# How do you solve using the quadratic formula x^4 - 26x^2 +25?

Apr 30, 2015

In this way:

let $t = {x}^{2}$, so:

${t}^{2} - 26 t + 25 = 0 \Rightarrow$

$\Delta = {b}^{2} - 4 a c = {26}^{2} - 4 \cdot 1 \cdot 25 = 676 - 100 = 576 = {24}^{2}$

${t}_{1 , 2} = \frac{- b \pm \sqrt{\Delta}}{2 a} = \frac{26 \pm 24}{2}$

${t}_{1} = \frac{26 - 24}{2} = 1$

${t}_{2} = \frac{26 + 24}{2} = \frac{50}{2} = 25$.

So:

${x}^{2} = 1 \Rightarrow x = \pm 1$

${x}^{2} = 25 \Rightarrow x = \pm 5$.

Since the coefficient $b$ of the quadratic equation is even, we could use also the reducted formula.
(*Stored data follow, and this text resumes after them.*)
-- pv_equiv track=rewrite | github.com/namisan/mt-dnn | experiments/squad/squad_utils.py | token_doc
-- ===== SOURCE A (Python) =====
-- def is_whitespace(c):
--     if c == " " or c == "\t" or c == "\r" or c == "\n" or ord(c) == 0x202F:
--         return True
--     return False
--
-- def token_doc(paragraph_text):
--     doc_tokens = []
--     char_to_word_offset = []
--     prev_is_whitespace = True
--     for c in paragraph_text:
--         if is_whitespace(c):
--             prev_is_whitespace = True
--         else:
--             if prev_is_whitespace:
--                 doc_tokens.append(c)
--             else:
--                 doc_tokens[-1] += c
--             prev_is_whitespace = False
--         char_to_word_offset.append(len(doc_tokens) - 1)
--     return doc_tokens, char_to_word_offset
-- ===== SOURCE B (Python) =====
-- import re
--
-- _TOKEN_RE = re.compile(r'[^ \t\r\n\u202f]+')
--
-- def token_doc(paragraph_text):
--     matches = list(_TOKEN_RE.finditer(paragraph_text))
--     doc_tokens = [m.group(0) for m in matches]
--     starts = iter(m.start() for m in matches)
--     nxt = next(starts, None)
--     word_idx = -1
--     char_to_word_offset = []
--     for p in range(len(paragraph_text)):
--         if nxt == p:
--             word_idx += 1
--             nxt = next(starts, None)
--         char_to_word_offset.append(word_idx)
--     return doc_tokens, char_to_word_offset
-- ===== Notes on version B (the rewrite author's own statement) =====
-- stated objective: faster
-- what changed: B finds whole token spans with a regex (re.finditer) and derives char offsets in a separate linear pass with a start-position pointer, instead of A's single char loop that mutates the last token via repeated string concatenation under a prev_is_whitespace flag.
import Mathlib
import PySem

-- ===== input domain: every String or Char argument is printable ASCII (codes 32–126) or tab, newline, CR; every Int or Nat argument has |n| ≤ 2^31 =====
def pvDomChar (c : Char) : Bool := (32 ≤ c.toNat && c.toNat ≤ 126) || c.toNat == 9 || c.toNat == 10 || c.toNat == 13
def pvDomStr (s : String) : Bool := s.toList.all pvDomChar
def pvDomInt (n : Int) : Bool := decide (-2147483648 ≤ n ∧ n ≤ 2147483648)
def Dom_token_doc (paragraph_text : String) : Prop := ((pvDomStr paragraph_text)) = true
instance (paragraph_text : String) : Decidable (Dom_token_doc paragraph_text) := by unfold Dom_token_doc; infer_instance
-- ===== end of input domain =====

-- B replaces A's char-by-char loop (prev_is_whitespace flag, last-token mutation) by a regex-style
-- span scan producing whole tokens plus a second positions pass with a start pointer; objective: faster (avoids per-char re-concatenation of the last token).

-- ===== PORT A =====
-- is_whitespace(c)
def aIsWs (c : Char) : Bool := c == ' ' || c == '\t' || c == '\r' || c == '\n' || c.toNat == 0x202F

-- doc_tokens[-1] += c (tokens kept as List Char, turned into String at the end)
def aAppendLast : List (List Char) → Char → List (List Char)
  | [], _ => []
  | [t], c => [t ++ [c]]
  | t :: ts, c => t :: aAppendLast ts c

-- the for-loop of A over the characters, state = (doc_tokens, char_to_word_offset, prev_is_whitespace)
def aLoop : List Char → List (List Char) → List Int → Bool → List (List Char) × List Int
  | [], toks, offs, _ => (toks, offs)
  | c :: cs, toks, offs, prev =>
    if aIsWs c then aLoop cs toks (offs ++ [(toks.length : Int) - 1]) true
    else
      let toks' := if prev then toks ++ [[c]] else aAppendLast toks c
      aLoop cs toks' (offs ++ [(toks'.length : Int) - 1]) false

def token_doc (paragraph_text : String) : List String × List Int :=
  let r := aLoop paragraph_text.toList [] [] true
  (r.1.map String.mk, r.2)

-- ===== PORT B =====
-- the regex character class [^ \t\r\n\u202f]
def bNonWs (c : Char) : Bool := !(c == ' ' || c == '\t' || c == '\r' || c == '\n' || c.toNat == 0x202F)

-- re.finditer: list of (start, matched chars) for maximal runs of bNonWs characters
def bSpans : List Char → Nat → List (Nat × List Char)
  | [], _ => []
  | c :: cs, p =>
    if bNonWs c then
      let run := (c :: cs).takeWhile bNonWs
      (p, run) :: bSpans ((c :: cs).dropWhile bNonWs) (p + run.length)
    else bSpans cs (p + 1)
  termination_by cs _ => cs.length
  decreasing_by
    · simp only [List.dropWhile_cons, *, if_pos]
      exact Nat.lt_succ_of_le (List.length_dropWhile_le _ _)
    · simp

-- the second pass: for p in range(n), advance word_idx when p is the next token start
def bOff : Nat → Nat → List Nat → Int → List Int
  | 0, _, _, _ => []
  | n + 1, p, starts, w =>
    match starts with
    | s :: rest => if s = p then (w + 1) :: bOff n (p + 1) rest (w + 1)
                   else w :: bOff n (p + 1) (s :: rest) w
    | [] => w :: bOff n (p + 1) [] w

def token_doc_alt (paragraph_text : String) : List String × List Int :=
  let cs := paragraph_text.toList
  let sp := bSpans cs 0
  (sp.map (fun x => String.mk x.2), bOff cs.length 0 (sp.map Prod.fst) (-1))

-- ===== PRECONDITION & SPEC =====
def Spec_token_doc (paragraph_text : String) (out : List String × List Int) : Prop := out = token_doc_alt paragraph_text
instance (paragraph_text : String) (out : List String × List Int) : Decidable (Spec_token_doc paragraph_text out) := by unfold Spec_token_doc; infer_instance

-- ===== CLAIM (what is proved, stated in full; the proofs are below) =====
def Claim_equal_token_doc : Prop := ∀ (paragraph_text : String), Dom_token_doc paragraph_text → Spec_token_doc paragraph_text (token_doc paragraph_text)

-- ===== LEMMAS AND PROOFS =====

theorem bNonWs_eq_not_aIsWs (c : Char) : bNonWs c = !aIsWs c := by
  simp [bNonWs, aIsWs]

theorem aAppendLast_cons_ne (a : List Char) (l : List (List Char)) (c : Char) (h : l ≠ []) :
    aAppendLast (a :: l) c = a :: aAppendLast l c := by
  cases l with
  | nil => exact absurd rfl h
  | cons b bs => rfl

theorem aAppendLast_append (toks : List (List Char)) (t : List Char) (c : Char) :
    aAppendLast (toks ++ [t]) c = toks ++ [t ++ [c]] := by
  induction toks with
  | nil => rfl
  | cons x xs ih =>
    rw [List.cons_append, aAppendLast_cons_ne x (xs ++ [t]) c (by simp), ih]
    simp

theorem bSpans_fst_ge (cs : List Char) (p : Nat) :
    ∀ q ∈ (bSpans cs p).map Prod.fst, p ≤ q := by
  induction cs, p using bSpans.induct with
  | case1 => simp [bSpans]
  | case2 c cs p h run ih =>
    intro q hq
    rw [bSpans, if_pos h] at hq
    simp only [List.map_cons, List.mem_cons] at hq
    rcases hq with rfl | hq
    · exact le_refl _
    · exact le_trans (Nat.le_add_right _ _) (ih q hq)
  | case3 c cs p h ih =>
    intro q hq
    rw [bSpans, if_neg h] at hq
    exact le_trans (Nat.le_succ _) (ih q hq)

theorem bOff_skip (n p : Nat) (starts : List Nat) (w : Int) (h : ∀ s ∈ starts, p < s) :
    bOff (n + 1) p starts w = w :: bOff n (p + 1) starts w := by
  cases starts with
  | nil => rfl
  | cons s rest =>
    have : s ≠ p := Nat.ne_of_gt (h s (List.mem_cons_self ..))
    simp [bOff, this]

-- The central invariant: A's loop from state (toks, offs, prev) computes what B computes on the
-- remaining characters, in both flag states (prev = true, and prev = false with last token t).
theorem aLoop_eq_b (cs : List Char) :
    (∀ toks offs p, aLoop cs toks offs true =
      (toks ++ (bSpans cs p).map Prod.snd,
       offs ++ bOff cs.length p ((bSpans cs p).map Prod.fst) ((toks.length : Int) - 1))) ∧
    (∀ toks t offs p, aLoop cs (toks ++ [t]) offs false =
      ((toks ++ [t ++ cs.takeWhile bNonWs])
         ++ (bSpans (cs.dropWhile bNonWs) (p + (cs.takeWhile bNonWs).length)).map Prod.snd,
       offs ++ bOff cs.length p
         ((bSpans (cs.dropWhile bNonWs) (p + (cs.takeWhile bNonWs).length)).map Prod.fst)
         (toks.length : Int))) := by
  induction cs with
  | nil =>
    constructor
    · intro toks offs p; simp [aLoop, bSpans, bOff]
    · intro toks t offs p; simp [aLoop, bSpans, bOff]
  | cons c cs ih =>
    obtain ⟨ihT, ihF⟩ := ih
    by_cases hws : aIsWs c = true
    · have hnw : bNonWs c = false := by rw [bNonWs_eq_not_aIsWs, hws]; rfl
      have hsp : ∀ p, bSpans (c :: cs) p = bSpans cs (p + 1) := by
        intro p; rw [bSpans, if_neg (by simp [hnw])]
      have hgt : ∀ p, ∀ s ∈ (bSpans cs (p + 1)).map Prod.fst, p < s := fun p s hs =>
        Nat.lt_of_lt_of_le (Nat.lt_succ_self p) (bSpans_fst_ge cs (p + 1) s hs)
      constructor
      · intro toks offs p
        have hstep : aLoop (c :: cs) toks offs true
            = aLoop cs toks (offs ++ [(toks.length : Int) - 1]) true := by
          simp [aLoop, hws]
        rw [hstep, ihT toks _ (p + 1), hsp p, List.length_cons,
          bOff_skip _ _ _ _ (hgt p), List.append_assoc]
        simp
      · intro toks t offs p
        have htw : (c :: cs).takeWhile bNonWs = [] := by simp [hnw]
        have hdw : (c :: cs).dropWhile bNonWs = c :: cs := by simp [hnw]
        have hstep : aLoop (c :: cs) (toks ++ [t]) offs false
            = aLoop cs (toks ++ [t]) (offs ++ [((toks ++ [t]).length : Int) - 1]) true := by
          simp [aLoop, hws]
        have hlen : (((toks ++ [t]).length : Int) - 1) = (toks.length : Int) := by
          simp only [List.length_append, List.length_cons, List.length_nil]; push_cast; ring
        rw [hstep, ihT (toks ++ [t]) _ (p + 1), hlen]
        simp only [htw, hdw, List.length_nil, Nat.add_zero, List.append_nil, hsp p,
          List.length_cons]
        rw [bOff_skip _ _ _ _ (hgt p), List.append_assoc]
        simp
    · have hws' : aIsWs c = false := by
        cases h : aIsWs c
        · rfl
        · exact absurd h hws
      have hnw : bNonWs c = true := by rw [bNonWs_eq_not_aIsWs, hws']; rfl
      have htw : (c :: cs).takeWhile bNonWs = c :: cs.takeWhile bNonWs := by
        simp [hnw]
      have hdw : (c :: cs).dropWhile bNonWs = cs.dropWhile bNonWs := by
        simp [hnw]
      have hsp : ∀ p, bSpans (c :: cs) p
          = (p, c :: cs.takeWhile bNonWs)
            :: bSpans (cs.dropWhile bNonWs) (p + ((cs.takeWhile bNonWs).length + 1)) := by
        intro p
        rw [bSpans, if_pos hnw]
        simp [htw, hdw]
      have hgt : ∀ p, ∀ s ∈ (bSpans (cs.dropWhile bNonWs)
          ((p + 1) + (cs.takeWhile bNonWs).length)).map Prod.fst, p < s := by
        intro p s hs
        have := bSpans_fst_ge (cs.dropWhile bNonWs) ((p + 1) + (cs.takeWhile bNonWs).length) s hs
        omega
      have hp1 : ∀ p, p + ((cs.takeWhile bNonWs).length + 1)
          = (p + 1) + (cs.takeWhile bNonWs).length := by intro p; omega
      constructor
      · intro toks offs p
        have hstep : aLoop (c :: cs) toks offs true
            = aLoop cs (toks ++ [[c]]) (offs ++ [((toks ++ [[c]]).length : Int) - 1]) false := by
          simp [aLoop, hws']
        have hlen1 : (((toks ++ [[c]]).length : Int) - 1) = (toks.length : Int) := by
          simp only [List.length_append, List.length_cons, List.length_nil]; push_cast; ring
        rw [hstep, ihF toks [c] _ (p + 1), hlen1, hsp p, hp1 p]
        simp only [List.map_cons, List.length_cons, bOff, if_pos]
        have hw1 : ((toks.length : Int) - 1) + 1 = (toks.length : Int) := by ring
        rw [hw1, List.append_assoc]
        simp
      · intro toks t offs p
        have hstep : aLoop (c :: cs) (toks ++ [t]) offs false
            = aLoop cs (aAppendLast (toks ++ [t]) c)
                (offs ++ [((aAppendLast (toks ++ [t]) c).length : Int) - 1]) false := by
          simp [aLoop, hws']
        have hlen1 : (((toks ++ [t ++ [c]]).length : Int) - 1) = (toks.length : Int) := by
          simp only [List.length_append, List.length_cons, List.length_nil]; push_cast; ring
        rw [hstep, aAppendLast_append, hlen1, ihF toks (t ++ [c]) _ (p + 1), htw, hdw,
          List.length_cons]
        rw [hp1 p, List.length_cons, bOff_skip _ _ _ _ (hgt p), List.append_assoc]
        simp

theorem token_doc_eq_alt (s : String) : token_doc s = token_doc_alt s := by
  have h := (aLoop_eq_b s.toList).1 [] [] 0
  simp only [List.nil_append, List.length_nil, Nat.cast_zero, zero_sub] at h
  simp [token_doc, token_doc_alt, h]

-- ===== VERDICT (by name: the statement is the Claim_ definition above) =====
theorem token_doc_spec : Claim_equal_token_doc := by
  intro s _
  show token_doc s = token_doc_alt s
  exact token_doc_eq_alt s
theorem bval_append (xs ys : List Char) :
    bval (xs ++ ys) = bval xs * 2 ^ ys.length + bval ys := by
  
  have h : bval (xs ++ ys) = List.foldl (fun v c => 2 * v + (if c ≠ '0' then 1 else 0)) (bval xs) ys := by
    rw [bval, List.foldl_append]; rfl
  rw [h, foldl_bval]

theorem bval_replicate_zero (m : Nat) : bval (List.replicate m '0') = 0 := by
  
  induction m with
  | zero => simp [bval]
  | succ k ih => rw [List.replicate_succ, bval_cons]; simp [ih]

theorem bval_replicate_one (m : Nat) : bval (List.replicate m '1') = 2 ^ m - 1 := by
  
  induction m with
  | zero => simp [bval]
  | succ k ih =>
    rw [List.replicate_succ, bval_cons, ih]
    have hp : 0 < 2 ^ k := Nat.two_pow_pos _
    simp [pow_succ]
    omega

theorem pvInv_length (l : List Char) : (pvInv l).length = l.length := by
  
  induction l with
  | nil => rfl
  | cons c t ih => simp [pvInv, ih]

theorem pvInv_binary (l : List Char) : ∀ c ∈ pvInv l, c = '0' ∨ c = '1' := by
  
  induction l with
  | nil => simp [pvInv]
  | cons c t ih =>
    intro d hd
    simp only [pvInv, List.mem_cons] at hd
    rcases hd with h | h
    · split at h <;> simp [h]
    · exact ih d h

theorem bval_pvInv (l : List Char) : bval (pvInv l) = 2 ^ l.length - 1 - bval l := by
  
  induction l with
  | nil => simp [pvInv, bval]
  | cons c t ih =>
    simp only [pvInv, List.length_cons]
    rw [bval_cons, bval_cons, ih, pvInv_length]
    have hp : 0 < 2 ^ t.length := Nat.two_pow_pos _
    have hv : bval t < 2 ^ t.length := bval_lt t
    by_cases hc : c = '0' <;> simp [hc, pow_succ] <;> omega

theorem val_map_eq (l : List Char) (a : Nat) :
    (l.map (fun c => if c = '0' then '0' else '1')).foldl
      (fun v c => 2 * v + (if c = '1' then 1 else 0)) a =
    l.foldl (fun v c => 2 * v + (if c ≠ '0' then 1 else 0)) a := by
  induction l generalizing a with
  | nil => rfl
  | cons c t ih =>
    simp only [List.map_cons, List.foldl_cons]
    by_cases hc : c = '0' <;> simp [hc, ih]

theorem pvBin_binary : ∀ x : Nat, ∀ d ∈ pvBin x, d = '0' ∨ d = '1' := by
  intro x
  induction x using Nat.strong_induction_on with
  | _ x ih =>
    match x with
    | 0 => simp [pvBin]
    | x + 1 =>
      intro d hd
      rw [pvBin] at hd
      rcases List.mem_append.mp hd with h | h
      · exact ih ((x + 1) / 2) (by omega) d h
      · rw [List.mem_singleton] at h
        subst h; split <;> simp

theorem bval_pvBin : ∀ x : Nat, bval (pvBin x) = x := by
  intro x
  induction x using Nat.strong_induction_on with
  | _ x ih =>
    match x with
    | 0 => simp [pvBin, bval]
    | x + 1 =>
      rw [pvBin, bval_append, ih ((x + 1) / 2) (by omega)]
      have hb : bval [if (x + 1) % 2 = 1 then '1' else '0'] = (x + 1) % 2 := by
        rcases Nat.mod_two_eq_zero_or_one (x + 1) with h | h <;> simp [h, bval]
      rw [hb]
      simp only [List.length_singleton, pow_one]
      omega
$\frac{\Delta}{4} = {\left(\frac{b}{2}\right)}^{2} - a c = 169 - 25 = 144 = {12}^{2}$

${t}_{1 , 2} = \frac{- \frac{b}{2} \pm \sqrt{\frac{\Delta}{2}}}{a} = \frac{13 \pm 12}{1}$

with, obviously, the same two solutions!